Well, if the government of India is looking for help establishing an affordable SOX like alternative, let them know we would be interested in helping them out.

Bob Benoit
Lord & Benoit

Francine McKenna said...

Audit firm defrauded? The "We've been duped" defense? Come on Edith, don't give them an excuse so early in the process. I suspect there is complicity, incompetence or both with either the auditors or their customers or both. Either way, like Parmalat and all the cases which prompted Mark Olson and PCAOB to include "inadequate procedures over confirmations" in his summary of recurring errors cited in PCAOB inspections reports, the auditors missed something really big.

Edith Orenstein said...

Bob and Francine,thanks for your comments... Bob means what he says about offering SOX consulting services, and Francine, you're right, this fraud, with an immense amount of missing cash, sounds (at least on the surface) a lot like Parmalat...

I forgot to note in my original post: Satyam means “truth” in Sanskrit - according to Bloomberg writer Harichandan Arakali, whose article I cited in the post.

Anonymous said...

This fraud makes no sense.
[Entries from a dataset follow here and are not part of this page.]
theorem pvIsPrime_iff (x : Int) (hx : 2 ≤ x) : pvIsPrime x = true ↔ Nat.Prime x.toNat := by
  unfold pvIsPrime
  rw [if_neg (by omega : ¬ x < 2),
    pvTrialLoop_spec x hx x.toNat 2 (by omega) (by omega)]
  constructor
  · intro h
    by_contra hnp
    have hm := Nat.minFac_sq_le_self (by omega : 0 < x.toNat) hnp
    have hmp : Nat.Prime x.toNat.minFac := Nat.minFac_prime (by omega)
    have hdvd : (x.toNat.minFac : Int) ∣ x := by
      have : (x.toNat.minFac : Int) ∣ (x.toNat : Int) := Int.natCast_dvd_natCast.mpr (Nat.minFac_dvd _)
      rwa [Int.toNat_of_nonneg (by omega : (0:Int) ≤ x)] at this
    refine h (x.toNat.minFac : Int) (by exact_mod_cast hmp.two_le) ?_ hdvd
    have : (x.toNat.minFac * x.toNat.minFac : Nat) ≤ x.toNat := by nlinarith [hm]
    omega
  · intro hp e he2 hee hdvd
    have hne : e.toNat ∣ x.toNat := by
      have h1 : (e.toNat : Int) = e := Int.toNat_of_nonneg (by omega)
      rw [← h1] at hdvd
      have h2 : (x.toNat : Int) = x := Int.toNat_of_nonneg (by omega)
      rw [← h2] at hdvd
      exact_mod_cast hdvd
    rcases (Nat.Prime.eq_one_or_self_of_dvd hp e.toNat hne) with h | h
    · omega
    · have hex : e = x := by omega
      subst hex
      nlinarith

def pvGood (x : Int) : Bool :=
  decide (Nat.Prime x.toNat) && decide (x % 2 = 1) && decide (x % 5 ≠ 0) && decide (2 ≤ x)

theorem pvGood_iff (x : Int) :
    pvGood x = true ↔ Nat.Prime x.toNat ∧ x % 2 = 1 ∧ x % 5 ≠ 0 ∧ 2 ≤ x := by
  simp [pvGood, and_assoc]

def pvSieveInv (n m : Int) (s : List Int) : Prop :=
  s.length = n.toNat ∧
  ∀ j : Nat, (j : Int) < n →
    (s[j]? = some 1 ↔ 2 ≤ j ∧
      ¬ ∃ q : Int, q < m ∧ pvGood q = true ∧ q ∣ (j : Int) ∧ q ≠ (j : Int))

theorem pvFoldl_set_getElem? {α : Type} (v : α) :
    ∀ (ys : List Int), (∀ y ∈ ys, 0 ≤ y) → ∀ (l0 : List α) (j : Nat),
      (ys.foldl (fun l y => PySem.List.pySetD l y v) l0)[j]? =
        if (j:Int) ∈ ys ∧ j < l0.length then some v else l0[j]? := by
  intro ys
  induction ys with
  | nil => intro _ l0 j; simp
  | cons y t ih =>
    intro hpos l0 j
    have hy : 0 ≤ y := hpos y (List.mem_cons_self ..)
    simp only [List.foldl_cons, PySem.List.pySetD_of_nonneg _ _ hy]
    rw [ih (fun z hz => hpos z (List.mem_cons_of_mem _ hz)) (l0.set y.toNat v) j]
    rw [List.length_set, List.getElem?_set]
    by_cases hjt : (j:Int) ∈ t
    · by_cases hlen : j < l0.length
      · simp [hjt, hlen]
      · have h0 : l0[j]? = none := List.getElem?_eq_none (by omega)
        simp only [hjt, hlen, and_false, if_false, h0, List.mem_cons, or_true]
        split_ifs with ha hb <;> first | rfl | omega
    · by_cases hjy : (j:Int) = y
      · have hyj : y.toNat = j := by omega
        have hmem : ((j:Int) ∈ y :: t) := by simp [hjy]
        simp only [hjt, false_and, if_false, hmem, true_and, hyj]
        by_cases hlen : j < l0.length
        · simp [hlen]
        · simp [hlen]
      · have hne : y.toNat ≠ j := by omega
        have hm : ¬((j:Int) ∈ y :: t) := by simp [hjy, hjt]
        simp [hm, hne, hjt]

theorem pvFoldl_set_length {α : Type} (v : α) (ys : List Int) (l0 : List α) :
    (ys.foldl (fun l y => PySem.List.pySetD l y v) l0).length = l0.length := by
  induction ys generalizing l0 with
  | nil => rfl
  | cons y t ih => simp only [List.foldl_cons, ih, PySem.List.length_pySetD]

theorem pvCond_iff_good (n x : Int) (s : List Int) (hx : 2 ≤ x) (hxn : x < n)
    (hinv : pvSieveInv n x s) :
    ((PySem.List.pyGetD s x 0 = 1 ∧ x % 2 ≠ 0 ∧ x % 5 ≠ 0) ↔ pvGood x = true) := by
  obtain ⟨hlen, hrel⟩ := hinv
  have hjx : ((x.toNat : Int)) = x := Int.toNat_of_nonneg (by omega)
  have hjlt : x.toNat < s.length := by omega
  have hget : PySem.List.pyGetD s x 0 = 1 ↔ s[x.toNat]? = some 1 := by
    rw [PySem.List.pyGetD_of_nonneg _ _ (by omega : (0:Int) ≤ x),
      List.getD_eq_getElem?_getD, List.getElem?_eq_getElem hjlt]
    simp
  have hR := hrel x.toNat (by omega)
  rw [hjx] at hR
  rw [pvGood_iff, hget, hR]
  constructor
  · rintro ⟨⟨hj2, hnoq⟩, hodd, h5⟩
    have hodd' : x % 2 = 1 := by omega
    refine ⟨?_, hodd', h5, hx⟩
    by_contra hnp
    obtain ⟨r, hrp, hr2, hrd, hrlt⟩ := pvExistsPrimeDvdLt x hx hnp
    apply hnoq
    refine ⟨r, hrlt, ?_, hrd, by omega⟩
    rw [pvGood_iff]
    have hr2' : r % 2 = 1 := by
      rcases Int.emod_two_eq r with h | h
      · exfalso
        have h2r : (2:Int) ∣ r := Int.dvd_of_emod_eq_zero h
        have h2x : (2:Int) ∣ x := h2r.trans hrd
        rw [Int.dvd_iff_emod_eq_zero] at h2x
        omega
      · exact h
    have hr5 : r % 5 ≠ 0 := by
      intro h5r
      have h5d : (5:Int) ∣ x := (Int.dvd_of_emod_eq_zero h5r).trans hrd
      rw [Int.dvd_iff_emod_eq_zero] at h5d
      omega
    refine ⟨?_, hr2', hr5, hr2⟩
    rw [Int.prime_iff_natAbs_prime, show r.natAbs = r.toNat by omega] at hrp
    exact hrp
  · rintro ⟨hprime, hodd, h5, _⟩
    refine ⟨⟨by omega, ?_⟩, by omega, h5⟩
    rintro ⟨q, hqlt, hqg, hqd, hqne⟩
    rw [pvGood_iff] at hqg
    obtain ⟨hqp, hq2, hq5, hq2'⟩ := hqg
    have hqn : q.toNat ∣ x.toNat := by
      have h1 : (q.toNat : Int) = q := Int.toNat_of_nonneg (by omega)
      rw [← h1, ← hjx] at hqd
      exact_mod_cast hqd
    rcases hprime.eq_one_or_self_of_dvd q.toNat hqn with h | h
    · omega
    · omega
Revenue recognition, confirmations and related party transactions? this is risk assessment 101. Someone besides management has to be involved in this.

Edith Orenstein said...

The NYT online is reporting today:http://www.nytimes.com/2009/04/07/business/global/07outsource.html?_r=1 "Satyam Officers Had Help in Fraud, Investigators Told." According to the article by Heather Timmons, a team within Satyam "fabricated and prepared false documents like sales invoices, bank statements and bank confirmations" and that the “scam had occurred owing to a carefully crafted fraud by creating normal trails and backup support documents and records."